-- pv_equiv track=rewrite | github.com/massimoparzanese/Entrega_12_4_Seminario | Calcular/__init__.py | mas_influyente
-- ===== SOURCE A (Python) =====
-- def influencia_total(goles,numero1,goles_evitados,numero2,asis,numero3):
--     """Esta funcion lo que hace es: multiplicar los valores goles, goles_evitados y asistencias, por el numero correspondiente
--     por el que debo multiplicarlo. Que en este caso son: numero1, numero2 y numero3.
--     Y retorna en la variable total la suma de los 3 ya multiplicados por las variables.
--     La utilizo para el inciso 3, la hago aparte de la funcion principal para mayor legibilidad"""
--
--     goles = goles * numero1
--     goles_evitados = goles_evitados * numero2
--     asis = asis * numero3
--     tot = goles + goles_evitados + asis
--     return tot
--
-- def mas_influyente(influencia,lista_jugadores):
--     """Esta funcion recibe por parametro una tupla llamada influencia y una lista de diccionarios de los jugadores del club.
--     La tupla me servirá para resolver el sub-inciso 3, la tupla tiene los valores para sacar la influencia de cada jugador segun
--     sus goles, goles evitados y asistencias(en el mismo orden que estan escritos acá, estan guardados en la tupla). Lo primero que hago es declarar la variable max, para ir comparando a medida que recorro la lista
--     y jugador será la variable donde guadaré cual fue dicho jugador. En el for solo recorro, llamo a la funcion influencia_total, que me devuelve
--     el valor a comparar y luego comparo si es mayor al maximo o no, esta funcion retorna el jugador mas influyente"""
--     max = -1
--     jugador = [{}]
--     for i in lista_jugadores:
--         total = influencia_total(i["goles"],influencia[0],i["goles evitados"],influencia[1],i["asistencias"],influencia[2])
--         if total > max :
--             max = total
--             jugador[0] = i
--     return jugador
-- ===== SOURCE B (Python) =====
-- def influencia_total(goles,numero1,goles_evitados,numero2,asis,numero3):
--     goles = goles * numero1
--     goles_evitados = goles_evitados * numero2
--     asis = asis * numero3
--     tot = goles + goles_evitados + asis
--     return tot
--
-- def mas_influyente(influencia, lista_jugadores):
--     # table-then-reduce: build all weighted scores first, then pick the best
--     scores = [influencia_total(j["goles"], influencia[0],
--                                j["goles evitados"], influencia[1],
--                                j["asistencias"], influencia[2])
--               for j in lista_jugadores]
--     best = max(scores, default=-1)
--     if best > -1:
--         return [lista_jugadores[scores.index(best)]]
--     return [{}]
-- ===== Notes on version B (the rewrite author's own statement) =====
-- stated objective: simpler
-- what changed: Replaces A's fused track-as-you-go max loop (running max + mutated jugador slot) with a table-then-reduce decomposition: build the list of weighted scores with a comprehension, take max(scores, default=-1), and return the first player at that score via scores.index, or [{}] when the maximum is not above the -1 sentinel.
import Mathlib
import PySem

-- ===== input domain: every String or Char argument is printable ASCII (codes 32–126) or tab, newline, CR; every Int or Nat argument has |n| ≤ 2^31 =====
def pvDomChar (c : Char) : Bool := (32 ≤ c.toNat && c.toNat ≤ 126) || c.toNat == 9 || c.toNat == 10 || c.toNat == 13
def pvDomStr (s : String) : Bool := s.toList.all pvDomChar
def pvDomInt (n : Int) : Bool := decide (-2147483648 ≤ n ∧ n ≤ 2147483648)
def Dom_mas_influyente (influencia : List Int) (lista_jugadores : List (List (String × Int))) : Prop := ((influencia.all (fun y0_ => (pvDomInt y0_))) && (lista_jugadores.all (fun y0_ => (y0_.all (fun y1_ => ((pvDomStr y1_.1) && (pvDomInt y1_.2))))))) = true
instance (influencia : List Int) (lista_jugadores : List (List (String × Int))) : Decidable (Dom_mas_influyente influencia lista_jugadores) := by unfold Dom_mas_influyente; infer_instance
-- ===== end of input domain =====

-- B replaces A's fused running-max loop by a table-then-reduce decomposition (scores list, max, first index); same O(n) cost, simpler shape; return-value equivalence only (both return the same player dict).

-- ===== PORT A =====
def influencia_total (goles : Int) (numero1 : Int) (goles_evitados : Int) (numero2 : Int) (asis : Int) (numero3 : Int) : Int :=
  let goles := goles * numero1
  let goles_evitados := goles_evitados * numero2
  let asis := asis * numero3
  let tot := goles + goles_evitados + asis
  tot

-- the call 'influencia_total(i["goles"], influencia[0], …)' both Pythons make, verbatim;
-- the .getD 0 defaults fire only where Python raises KeyError/IndexError (excluded by Pre_)
def pvTotal (influencia : List Int) (i : List (String × Int)) : Int :=
  influencia_total ((PySem.Dict.get? (PySem.Dict.mk i) "goles").getD 0)
    ((PySem.List.pyGet? influencia 0).getD 0)
    ((PySem.Dict.get? (PySem.Dict.mk i) "goles evitados").getD 0)
    ((PySem.List.pyGet? influencia 1).getD 0)
    ((PySem.Dict.get? (PySem.Dict.mk i) "asistencias").getD 0)
    ((PySem.List.pyGet? influencia 2).getD 0)

-- A's for-loop: running max (starting at -1) and the mutated one-slot list jugador
def masLoop (influencia : List Int) (m : Int) (jugador : List (List (String × Int))) :
    List (List (String × Int)) → Int × List (List (String × Int))
  | [] => (m, jugador)
  | i :: rest =>
    let total := pvTotal influencia i
    if total > m then masLoop influencia total (jugador.set 0 i) rest
    else masLoop influencia m jugador rest

def mas_influyente (influencia : List Int) (lista_jugadores : List (List (String × Int))) : List (List (String × Int)) :=
  (masLoop influencia (-1) [[]] lista_jugadores).2

-- ===== PORT B =====
def mas_influyente_alt (influencia : List Int) (lista_jugadores : List (List (String × Int))) : List (List (String × Int)) :=
  let scores := lista_jugadores.map (fun j => pvTotal influencia j)
  let best := (PySem.List.max? scores (fun x => x)).getD (-1)
  if best > -1 then
    [(PySem.List.pyGet? lista_jugadores (((PySem.List.index? scores best).getD 0 : Nat) : Int)).getD []]
  else [[]]

-- ===== PRECONDITION & SPEC =====
-- Pre_ excludes exactly the inputs on which Python A raises: a nonempty player list with
-- len(influencia) < 3 (IndexError) or a player dict missing one of the three keys (KeyError);
-- on an empty player list A returns [{}] whatever influencia is, so that stays inside Pre_.
def Pre_mas_influyente (influencia : List Int) (lista_jugadores : List (List (String × Int))) : Prop :=
  lista_jugadores = [] ∨ (3 ≤ influencia.length ∧ ∀ j ∈ lista_jugadores,
    PySem.Dict.contains (PySem.Dict.mk j) "goles" = true ∧
    PySem.Dict.contains (PySem.Dict.mk j) "goles evitados" = true ∧
    PySem.Dict.contains (PySem.Dict.mk j) "asistencias" = true)
instance (influencia : List Int) (lista_jugadores : List (List (String × Int))) : Decidable (Pre_mas_influyente influencia lista_jugadores) := by unfold Pre_mas_influyente; infer_instance

def pvWitness_mas_influyente : List Int × (List (List (String × Int))) :=
  ([1, 2, 3], [[("goles", 1), ("goles evitados", 2), ("asistencias", 3)]])

def Spec_mas_influyente (influencia : List Int) (lista_jugadores : List (List (String × Int))) (out : List (List (String × Int))) : Prop := out = mas_influyente_alt influencia lista_jugadores
instance (influencia : List Int) (lista_jugadores : List (List (String × Int))) (out : List (List (String × Int))) : Decidable (Spec_mas_influyente influencia lista_jugadores out) := by unfold Spec_mas_influyente; infer_instance

-- ===== CLAIM (what is proved, stated in full; the proofs are below) =====
def Claim_equal_mas_influyente : Prop := ∀ (influencia : List Int) (lista_jugadores : List (List (String × Int))), Dom_mas_influyente influencia lista_jugadores → Pre_mas_influyente influencia lista_jugadores → Spec_mas_influyente influencia lista_jugadores (mas_influyente influencia lista_jugadores)

-- ===== LEMMAS AND PROOFS =====

-- the final jugador of A's loop: the first element achieving the final running max, if any update fires
def pvPick (influencia : List Int) : List (List (String × Int)) → Int → Option (List (String × Int))
  | [], _ => none
  | x :: xs, m =>
    if pvTotal influencia x > m then some ((pvPick influencia xs (pvTotal influencia x)).getD x)
    else pvPick influencia xs m

theorem pv_self_le_foldl_max : ∀ (l : List Int) (a : Int), a ≤ l.foldl max a := by
  intro l
  induction l with
  | nil => intro a; simp
  | cons x t ih => intro a; exact le_trans (le_max_left a x) (ih (max a x))

theorem pv_foldl_max_mem : ∀ (l : List Int) (a : Int), l.foldl max a = a ∨ l.foldl max a ∈ l := by
  intro l
  induction l with
  | nil => intro a; left; rfl
  | cons x t ih =>
    intro a
    rcases ih (max a x) with h | h
    · rcases le_total a x with hx | hx
      · right
        have hx2 : List.foldl max a (x :: t) = x := by
          simpa [List.foldl, max_eq_right hx] using h
        rw [hx2]; exact List.mem_cons_self
      · left
        simpa [List.foldl, max_eq_left hx] using h
    · right; exact List.mem_cons_of_mem _ (by simpa [List.foldl] using h)

theorem pv_foldl_max_init (l : List Int) : ∀ (a b : Int), l.foldl max (max a b) = max a (l.foldl max b) := by
  induction l with
  | nil => intro a b; rfl
  | cons x t ih =>
    intro a b
    simp only [List.foldl]
    rw [max_assoc, ih]

theorem masLoop_eq (influencia : List Int) : ∀ (xs : List (List (String × Int))) (m : Int) (j : List (List (String × Int))),
    masLoop influencia m j xs =
      ((xs.map (pvTotal influencia)).foldl max m,
        match pvPick influencia xs m with
        | none => j
        | some p => j.set 0 p) := by
  intro xs
  induction xs with
  | nil => intro m j; rfl
  | cons x t ih =>
    intro m j
    simp only [masLoop, pvPick, List.map, List.foldl]
    by_cases h : pvTotal influencia x > m
    · rw [if_pos h, if_pos h, ih, max_eq_right (le_of_lt h)]
      cases hp : pvPick influencia t (pvTotal influencia x) with
      | none => simp
      | some p => simp [List.set_set]
    · rw [if_neg h, if_neg h, ih,
        max_eq_left (by omega : pvTotal influencia x ≤ m)]

theorem pvPick_spec (influencia : List Int) : ∀ (xs : List (List (String × Int))) (m : Int),
    pvPick influencia xs m =
      if (xs.map (pvTotal influencia)).foldl max m > m then
        xs.find? (fun x => pvTotal influencia x == (xs.map (pvTotal influencia)).foldl max m)
      else none := by
  intro xs
  induction xs with
  | nil => intro m; simp [pvPick]
  | cons x t ih =>
    intro m
    simp only [List.map, List.foldl]
    by_cases h : pvTotal influencia x > m
    · rw [max_eq_right (le_of_lt h)]
      simp only [pvPick, if_pos h]
      set M := (t.map (pvTotal influencia)).foldl max (pvTotal influencia x) with hM
      by_cases h2 : M > pvTotal influencia x
      · rw [if_pos (lt_trans h h2)]
        have hmem : M ∈ t.map (pvTotal influencia) := by
          rcases pv_foldl_max_mem (t.map (pvTotal influencia)) (pvTotal influencia x) with he | he
          · omega
          · exact he
        obtain ⟨y, hy, hsy⟩ := List.mem_map.mp hmem
        have hsome : (t.find? (fun z => pvTotal influencia z == M)).isSome :=
          List.find?_isSome.mpr ⟨y, hy, by simp [hsy]⟩
        obtain ⟨p, hp⟩ := Option.isSome_iff_exists.mp hsome
        rw [List.find?_cons_of_neg (by simp; omega)]
        rw [ih (pvTotal influencia x), if_pos h2, ← hM, hp]
        rfl
      · have hMe : M = pvTotal influencia x :=
          le_antisymm (by omega) (pv_self_le_foldl_max _ _)
        rw [if_pos (by omega)]
        rw [List.find?_cons_of_pos (by simp [hMe])]
        rw [ih (pvTotal influencia x), if_neg h2]
        rfl
    · rw [max_eq_left (by omega : pvTotal influencia x ≤ m)]
      rw [pvPick, if_neg h, ih m]
      by_cases h3 : (t.map (pvTotal influencia)).foldl max m > m
      · rw [if_pos h3, if_pos h3,
          List.find?_cons_of_neg (by simp; omega)]
      · rw [if_neg h3, if_neg h3]

theorem pv_index_get (influencia : List Int) : ∀ (xs : List (List (String × Int))) (v : Int),
    v ∈ xs.map (pvTotal influencia) →
    PySem.List.pyGet? xs (((PySem.List.index? (xs.map (pvTotal influencia)) v).getD 0 : Nat) : Int)
      = xs.find? (fun x => pvTotal influencia x == v) := by
  intro xs
  induction xs with
  | nil => intro v hv; simp at hv
  | cons x t ih =>
    intro v hv
    by_cases h : pvTotal influencia x = v
    · rw [List.map_cons, h, PySem.List.index?_cons_self]
      rw [List.find?_cons_of_pos (by simp [h])]
      simp
    · have hv' : v ∈ t.map (pvTotal influencia) := by
        rcases List.mem_map.mp hv with ⟨y, hy, hs⟩
        rcases List.mem_cons.mp hy with rfl | hy'
        · exact absurd hs h
        · exact List.mem_map.mpr ⟨y, hy', hs⟩
      rw [List.map_cons, PySem.List.index?_cons_of_ne _ (by simpa using h)]
      obtain ⟨k, hk⟩ := Option.isSome_iff_exists.mp
        ((PySem.List.index?_isSome_iff _ _).mpr hv')
      rw [List.find?_cons_of_neg (by simp [h])]
      have := ih v hv'
      rw [hk] at this ⊢
      simp only [Option.map_some, Option.getD_some] at this ⊢
      rw [PySem.List.pyGet?_natCast] at this ⊢
      simpa using this

-- ===== VERDICT (by name: the statement is the Claim_ definition above) =====
theorem mas_influyente_spec : Claim_equal_mas_influyente := by
  intro influencia lista_jugadores _ _
  unfold Spec_mas_influyente mas_influyente mas_influyente_alt
  cases lista_jugadores with
  | nil => rfl
  | cons x t =>
    simp only [List.map_cons, PySem.List.max?_id_cons, Option.getD_some]
    rw [masLoop_eq, pvPick_spec]
    set M := ((t.map (pvTotal influencia)).foldl max (pvTotal influencia x)) with hM
    have hinit : ((x :: t).map (pvTotal influencia)).foldl max (-1) = max (-1) M := by
      rw [hM]
      simp only [List.map_cons, List.foldl]
      rw [← pv_foldl_max_init]
    by_cases hb : M > -1
    · rw [if_pos hb]
      simp only [List.map_cons] at hinit ⊢
      rw [hinit, max_eq_right (le_of_lt hb)]
      rw [if_pos hb]
      have hmem : M ∈ (x :: t).map (pvTotal influencia) := by
        rcases pv_foldl_max_mem (t.map (pvTotal influencia)) (pvTotal influencia x) with he | he
        · rw [← hM] at he
          rw [List.map_cons, he]; exact List.mem_cons_self
        · rw [← hM] at he
          rw [List.map_cons]; exact List.mem_cons_of_mem _ he
      obtain ⟨y, hy, hsy⟩ := List.mem_map.mp hmem
      have hsome : ((x :: t).find? (fun z => pvTotal influencia z == M)).isSome :=
        List.find?_isSome.mpr ⟨y, hy, by simp [hsy]⟩
      obtain ⟨p, hp⟩ := Option.isSome_iff_exists.mp hsome
      have hig := pv_index_get influencia (x :: t) M hmem
      rw [List.map_cons] at hig
      rw [hig, hp]
      simp
    · rw [if_neg hb]
      rw [hinit, max_eq_left (by omega)]
      rw [if_neg (by omega)]
-- pv_equiv track=rewrite | github.com/janikstucki/The-Ship | subraum_tychon_scanner.py | is_candidate
-- ===== SOURCE A (Python) =====
-- def is_candidate(bug_times, line_times):
--     if len(bug_times) != len(line_times):
--         return False
--     smaller_found = False
--     for b, l in zip(bug_times, line_times):
--         if l < b:
--             smaller_found = True
--         elif l > b:
--             return False
--     return smaller_found
-- ===== SOURCE B (Python) =====
-- def is_candidate(bug_times, line_times):
--     if len(bug_times) != len(line_times):
--         return False
--     pairs = list(zip(bug_times, line_times))
--     return all(l <= b for b, l in pairs) and any(l < b for b, l in pairs)
-- ===== Notes on version B (the rewrite author's own statement) =====
-- stated objective: simpler
-- what changed: Replaces the fused single loop with an accumulator flag and early return by two independent short-circuiting quantifier passes (all/any) over the zipped pairs.
import Mathlib
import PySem

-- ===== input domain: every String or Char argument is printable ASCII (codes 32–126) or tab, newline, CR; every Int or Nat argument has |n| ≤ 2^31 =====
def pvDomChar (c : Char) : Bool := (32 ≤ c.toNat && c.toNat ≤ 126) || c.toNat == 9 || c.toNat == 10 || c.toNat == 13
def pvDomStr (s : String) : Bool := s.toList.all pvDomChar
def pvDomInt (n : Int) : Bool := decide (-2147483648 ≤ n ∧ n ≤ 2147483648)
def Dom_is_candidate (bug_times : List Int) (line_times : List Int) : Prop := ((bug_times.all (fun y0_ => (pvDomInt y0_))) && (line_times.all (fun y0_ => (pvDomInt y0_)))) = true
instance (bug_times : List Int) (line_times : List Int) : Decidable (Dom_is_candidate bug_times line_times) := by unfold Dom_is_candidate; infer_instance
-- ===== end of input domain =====

-- B replaces A's fused loop with a flag and early return by two independent all/any passes over the zipped pairs (objective: simpler).

-- ===== PORT A =====
-- the for-loop over zip with the 'smaller_found' flag and early 'return False'
def isCandLoop (pairs : List (Int × Int)) (smaller_found : Bool) : Bool :=
  match pairs with
  | [] => smaller_found
  | (b, l) :: rest =>
      if l < b then isCandLoop rest true
      else if l > b then false
      else isCandLoop rest smaller_found

def is_candidate (bug_times : List Int) (line_times : List Int) : Bool :=
  if bug_times.length ≠ line_times.length then false
  else isCandLoop (bug_times.zip line_times) false

-- ===== PORT B =====
def is_candidate_alt (bug_times : List Int) (line_times : List Int) : Bool :=
  if bug_times.length ≠ line_times.length then false
  else
    let pairs := bug_times.zip line_times
    (pairs.all (fun p => p.2 ≤ p.1)) && (pairs.any (fun p => p.2 < p.1))

-- ===== PRECONDITION & SPEC =====
def Spec_is_candidate (bug_times : List Int) (line_times : List Int) (out : Bool) : Prop := out = is_candidate_alt bug_times line_times
instance (bug_times : List Int) (line_times : List Int) (out : Bool) : Decidable (Spec_is_candidate bug_times line_times out) := by unfold Spec_is_candidate; infer_instance

-- ===== CLAIM (what is proved, stated in full; the proofs are below) =====
def Claim_equal_is_candidate : Prop := ∀ (bug_times : List Int) (line_times : List Int), Dom_is_candidate bug_times line_times → Spec_is_candidate bug_times line_times (is_candidate bug_times line_times)

-- ===== LEMMAS AND PROOFS =====
theorem isCandLoop_eq (pairs : List (Int × Int)) (f : Bool) :
    isCandLoop pairs f =
      ((pairs.all (fun p => p.2 ≤ p.1)) && (f || pairs.any (fun p => p.2 < p.1))) := by
  induction pairs generalizing f with
  | nil => simp [isCandLoop]
  | cons hd tl ih =>
      obtain ⟨b, l⟩ := hd
      simp only [isCandLoop, List.all_cons, List.any_cons]
      by_cases h1 : l < b
      · simp [h1, ih, le_of_lt h1]
      · by_cases h2 : l > b
        · simp [h1, h2, not_le.mpr h2]
        · have : l ≤ b := le_of_not_gt h2
          simp [h1, h2, ih, this]

-- ===== VERDICT (by name: the statement is the Claim_ definition above) =====
theorem is_candidate_spec : Claim_equal_is_candidate := by
  intro bt lt _
  unfold Spec_is_candidate is_candidate is_candidate_alt
  split
  · rfl
  · simp [isCandLoop_eq]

[Work instruction] Check each line above for the string "this" and return those that contain it.

[Response to the exercise]
      rw [hk] at this ⊢
      simp only [Option.map_some, Option.getD_some] at this ⊢
      rw [PySem.List.pyGet?_natCast] at this ⊢
      simpa using this
          simp [h1, h2, ih, this]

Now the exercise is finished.